• [Data listing]
-- pv_equiv track=rewrite | github.com/zapabob/SO8T | scripts/agents/domain_knowledge_integrator.py | _generate_integrated_context
-- ===== SOURCE A (Python) =====
-- from typing import Dict, List, Optional, Tuple
--
-- def _generate_integrated_context(results: List[Dict], max_length: int = 2000) -> str:
--     """
--     統合コンテキストを生成
--
--     Args:
--         results: 知識エントリのリスト
--         max_length: 最大長
--
--     Returns:
--         統合コンテキストテキスト
--     """
--     context_parts = []
--     current_length = 0
--
--     for result in results:
--         content = result.get('content', '')
--         domain = result.get('domain', 'unknown')
--         source = result.get('source', 'unknown')
--
--         # コンテキスト部分を生成
--         context_part = f"[{domain.upper()}] {content[:300]}"
--
--         if current_length + len(context_part) > max_length:
--             break
--
--         context_parts.append(context_part)
--         current_length += len(context_part)
--
--     return "\n\n".join(context_parts)
-- ===== SOURCE B (Python) =====
-- from typing import Dict, List
--
-- def _generate_integrated_context(results: List[Dict], max_length: int = 2000) -> str:
--     # Build all context parts, then their prefix-length sums; since part lengths are
--     # nonnegative the sums are nondecreasing, so the largest prefix that fits the
--     # budget can be found by BINARY SEARCH on the prefix sums instead of a greedy scan.
--     parts = [f"[{r.get('domain', 'unknown').upper()}] {r.get('content', '')[:300]}"
--              for r in results]
--     sums = [0]
--     for p in parts:
--         sums.append(sums[-1] + len(p))
--     # largest k with sums[k] <= max_length (k = 0 always allowed)
--     lo, hi = 0, len(parts)
--     while lo < hi:
--         mid = (lo + hi + 1) // 2
--         if sums[mid] <= max_length:
--             lo = mid
--         else:
--             hi = mid - 1
--     return "\n\n".join(parts[:lo])
-- ===== Notes on version B (the rewrite author's own statement) =====
-- stated objective: alternative
-- what changed: Replaces A's greedy accumulate-and-break loop by building all parts and their prefix-length sums, then binary-searching the nondecreasing prefix sums for the largest prefix within the budget.
import Mathlib
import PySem

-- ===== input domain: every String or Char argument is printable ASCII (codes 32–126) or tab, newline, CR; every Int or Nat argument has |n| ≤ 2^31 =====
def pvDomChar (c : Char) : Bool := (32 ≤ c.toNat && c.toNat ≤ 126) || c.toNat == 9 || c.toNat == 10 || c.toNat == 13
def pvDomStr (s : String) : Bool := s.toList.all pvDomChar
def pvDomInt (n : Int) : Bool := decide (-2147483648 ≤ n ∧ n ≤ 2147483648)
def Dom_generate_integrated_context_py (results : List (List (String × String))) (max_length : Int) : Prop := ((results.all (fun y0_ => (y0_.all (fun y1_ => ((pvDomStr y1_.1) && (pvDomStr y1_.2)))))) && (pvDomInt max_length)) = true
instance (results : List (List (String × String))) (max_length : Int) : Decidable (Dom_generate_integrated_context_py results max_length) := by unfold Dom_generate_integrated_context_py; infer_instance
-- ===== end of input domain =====

-- B replaces A's greedy accumulate-and-break loop by prefix-length sums plus a binary search for the largest fitting prefix; same cost, different algorithm.


-- ===== PORT A =====
def pvALoop (max_length : Int) : List (List (String × String)) → List String → Int → List String
  | [], parts, _ => parts
  | r :: rest, parts, cur =>
    let content := PySem.Dict.getD ⟨r⟩ "content" ""
    let domain := PySem.Dict.getD ⟨r⟩ "domain" "unknown"
    let _source := PySem.Dict.getD ⟨r⟩ "source" "unknown"
    let context_part := "[" ++ PySem.Str.upper domain ++ "] " ++ PySem.Str.slice content none (some 300)
    if cur + PySem.Str.len context_part > max_length then parts
    else pvALoop max_length rest (parts ++ [context_part]) (cur + PySem.Str.len context_part)

def generate_integrated_context_py (results : List (List (String × String))) (max_length : Int) : String :=
  PySem.Str.join "\n\n" (pvALoop max_length results [] 0)

-- ===== PORT B =====
def pvPartB (r : List (String × String)) : String :=
  "[" ++ PySem.Str.upper (PySem.Dict.getD ⟨r⟩ "domain" "unknown") ++ "] " ++
    PySem.Str.slice (PySem.Dict.getD ⟨r⟩ "content" "") none (some 300)

-- sums = [0]; for p in parts: sums.append(sums[-1] + len(p))
def pvSumsAux : List String → Int → List Int
  | [], _ => []
  | p :: ps, acc => (acc + PySem.Str.len p) :: pvSumsAux ps (acc + PySem.Str.len p)

def pvSums (parts : List String) : List Int := 0 :: pvSumsAux parts 0

-- the while-loop: largest k in [lo,hi] with (k = 0 or sums[k] <= m); mid is always
-- in range of sums, so getD is exact for Python's sums[mid]
def pvBS (sums : List Int) (m : Int) (lo hi : Nat) : Nat :=
  if _h : lo < hi then
    -- mid = (lo + hi + 1) // 2, inlined
    if sums.getD ((lo + hi + 1) / 2) 0 ≤ m then pvBS sums m ((lo + hi + 1) / 2) hi
    else pvBS sums m lo ((lo + hi + 1) / 2 - 1)
  else lo
termination_by hi - lo
decreasing_by all_goals omega

def generate_integrated_context_py_alt (results : List (List (String × String))) (max_length : Int) : String :=
  let parts := results.map pvPartB
  let sums := pvSums parts
  let lo := pvBS sums max_length 0 parts.length
  PySem.Str.join "\n\n" (parts.take lo)   -- parts[:lo], lo ≥ 0

-- ===== PRECONDITION & SPEC =====
def Spec_generate_integrated_context_py (results : List (List (String × String))) (max_length : Int) (out : String) : Prop := out = generate_integrated_context_py_alt results max_length
instance (results : List (List (String × String))) (max_length : Int) (out : String) : Decidable (Spec_generate_integrated_context_py results max_length out) := by unfold Spec_generate_integrated_context_py; infer_instance

-- ===== CLAIM (what is proved, stated in full; the proofs are below) =====
def Claim_equal_generate_integrated_context_py : Prop := ∀ (results : List (List (String × String))) (max_length : Int), Dom_generate_integrated_context_py results max_length → Spec_generate_integrated_context_py results max_length (generate_integrated_context_py results max_length)

-- ===== LEMMAS AND PROOFS =====

-- total length of a list of parts
def pvSumLen (l : List String) : Int := l.foldr (fun p a => PySem.Str.len p + a) 0

-- the greedy cutoff A's loop computes (proof-only helper)
def pvCutoff (m : Int) : List String → Int → Nat
  | [], _ => 0
  | p :: ps, t =>
    if t + PySem.Str.len p > m then 0
    else pvCutoff m ps (t + PySem.Str.len p) + 1

lemma pvALoop_eq (m : Int) : ∀ (rs : List (List (String × String))) (parts : List String) (cur : Int),
    pvALoop m rs parts cur = parts ++ (rs.map pvPartB).take (pvCutoff m (rs.map pvPartB) cur) := by
  intro rs
  induction rs with
  | nil => intro parts cur; simp [pvALoop, pvCutoff]
  | cons r rest ih =>
    intro parts cur
    simp only [pvALoop, pvPartB, List.map_cons, pvCutoff]
    split
    · simp
    · rw [ih, List.take_succ_cons]
      simp [List.append_assoc]

lemma pvStrLen_nonneg (s : String) : 0 ≤ PySem.Str.len s := by
  simp [PySem.Str.len_eq]

lemma pvSumLen_nonneg : ∀ (l : List String), 0 ≤ pvSumLen l
  | [] => le_refl 0
  | p :: ps => by
    have h1 := pvStrLen_nonneg p
    have h2 := pvSumLen_nonneg ps
    simp only [pvSumLen, List.foldr] at *
    omega

lemma pvSumsAux_getD : ∀ (ps : List String) (acc : Int) (k : Nat), k < ps.length →
    (pvSumsAux ps acc).getD k 0 = acc + pvSumLen (ps.take (k + 1)) := by
  intro ps
  induction ps with
  | nil => intro acc k h; simp at h
  | cons p ps ih =>
    intro acc k h
    cases k with
    | zero => simp [pvSumsAux, pvSumLen]
    | succ k =>
      simp only [pvSumsAux, List.getD_cons_succ]
      rw [ih (acc + PySem.Str.len p) k (by simpa using h)]
      simp only [List.take_succ_cons, pvSumLen, List.foldr]
      ring

lemma pvSums_getD (parts : List String) (k : Nat) (h1 : 1 ≤ k) (h2 : k ≤ parts.length) :
    (pvSums parts).getD k 0 = pvSumLen (parts.take k) := by
  obtain ⟨j, rfl⟩ : ∃ j, k = j + 1 := ⟨k - 1, by omega⟩
  simp only [pvSums, List.getD_cons_succ]
  rw [pvSumsAux_getD parts 0 j (by omega)]
  ring

-- characterisation of the greedy cutoff: all prefixes up to it fit, all longer prefixes overflow
lemma pvCutoff_spec (m : Int) : ∀ (ps : List String) (t : Int),
    pvCutoff m ps t ≤ ps.length ∧
    (∀ k, 1 ≤ k → k ≤ pvCutoff m ps t → t + pvSumLen (ps.take k) ≤ m) ∧
    (∀ k, pvCutoff m ps t < k → k ≤ ps.length → m < t + pvSumLen (ps.take k)) := by
  intro ps
  induction ps with
  | nil =>
    intro t
    refine ⟨by simp [pvCutoff], ?_, ?_⟩ <;> intro k h1 h2 <;> simp [pvCutoff] at * <;> omega
  | cons p ps ih =>
    intro t
    simp only [pvCutoff]
    split
    · rename_i hbr
      refine ⟨by simp, ?_, ?_⟩
      · intro k h1 h2; omega
      · intro k h1 h2
        obtain ⟨j, rfl⟩ : ∃ j, k = j + 1 := ⟨k - 1, by omega⟩
        have hnn := pvSumLen_nonneg (ps.take j)
        simp only [List.take_succ_cons, pvSumLen, List.foldr] at *
        omega
    · rename_i hbr
      obtain ⟨hle, hfit, hov⟩ := ih (t + PySem.Str.len p)
      refine ⟨by simp only [List.length_cons]; omega, ?_, ?_⟩
      · intro k h1 h2
        obtain ⟨j, rfl⟩ : ∃ j, k = j + 1 := ⟨k - 1, by omega⟩
        by_cases hj : 1 ≤ j
        · have := hfit j hj (by omega)
          simp only [List.take_succ_cons, pvSumLen, List.foldr] at *
          omega
        · have hj0 : j = 0 := by omega
          subst hj0
          simp only [List.take_succ_cons, List.take_zero, pvSumLen, List.foldr] at *
          omega
      · intro k h1 h2
        obtain ⟨j, rfl⟩ : ∃ j, k = j + 1 := ⟨k - 1, by omega⟩
        have := hov j (by omega) (by simpa using h2)
        simp only [List.take_succ_cons, pvSumLen, List.foldr] at *
        omega

-- the binary search returns C when [1,C] all satisfy the test and (C,n] all fail it
lemma pvBS_eq (sums : List Int) (m : Int) (C n : Nat)
    (hQ : ∀ k, 1 ≤ k → k ≤ C → sums.getD k 0 ≤ m)
    (hN : ∀ k, C < k → k ≤ n → m < sums.getD k 0) :
    ∀ d lo hi, hi - lo ≤ d → lo ≤ C → C ≤ hi → hi ≤ n → pvBS sums m lo hi = C := by
  intro d
  induction d with
  | zero =>
    intro lo hi hd h1 h2 h3
    have : lo = hi := by omega
    subst this
    rw [pvBS]
    simp; omega
  | succ d ih =>
    intro lo hi hd h1 h2 h3
    rw [pvBS]
    split
    · rename_i hlt
      have hmid1 : lo < (lo + hi + 1) / 2 := by omega
      have hmid2 : (lo + hi + 1) / 2 ≤ hi := by omega
      split
      · rename_i hle
        apply ih
        · omega
        · by_contra hc
          have := hN ((lo + hi + 1) / 2) (by omega) (by omega)
          omega
        · omega
        · omega
      · rename_i hgt
        apply ih
        · omega
        · omega
        · by_contra hc
          have := hQ ((lo + hi + 1) / 2) (by omega) (by omega)
          omega
        · omega
    · omega

-- ===== VERDICT (by name: the statement is the Claim_ definition above) =====
theorem generate_integrated_context_py_spec : Claim_equal_generate_integrated_context_py := by
  intro results max_length _
  unfold Spec_generate_integrated_context_py generate_integrated_context_py generate_integrated_context_py_alt
  rw [pvALoop_eq]
  simp only [List.nil_append]
  congr 1
  congr 1
  obtain ⟨hle, hfit, hov⟩ := pvCutoff_spec max_length (results.map pvPartB) 0
  refine (pvBS_eq (pvSums (results.map pvPartB)) max_length (pvCutoff max_length (results.map pvPartB) 0) (results.map pvPartB).length ?_ ?_ (results.map pvPartB).length 0 (results.map pvPartB).length (by omega) (by omega) hle (le_refl _)).symm
  · intro k h1 h2
    rw [pvSums_getD _ k h1 (by omega)]
    have := hfit k h1 h2
    omega
  · intro k h1 h2
    rw [pvSums_getD _ k (by omega) h2]
    have := hov k h1 h2
    omega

• [What the task asks] Starting at the line that contains "if current_length +" and stopping after the line that contains "that fits the", write out every line exactly as it appears above, and no other line.

• [Written response]
--         if current_length + len(context_part) > max_length:
--             break
--
--         context_parts.append(context_part)
--         current_length += len(context_part)
--
--     return "\n\n".join(context_parts)
-- ===== SOURCE B (Python) =====
-- from typing import Dict, List
--
-- def _generate_integrated_context(results: List[Dict], max_length: int = 2000) -> str:
--     # Build all context parts, then their prefix-length sums; since part lengths are
--     # nonnegative the sums are nondecreasing, so the largest prefix that fits the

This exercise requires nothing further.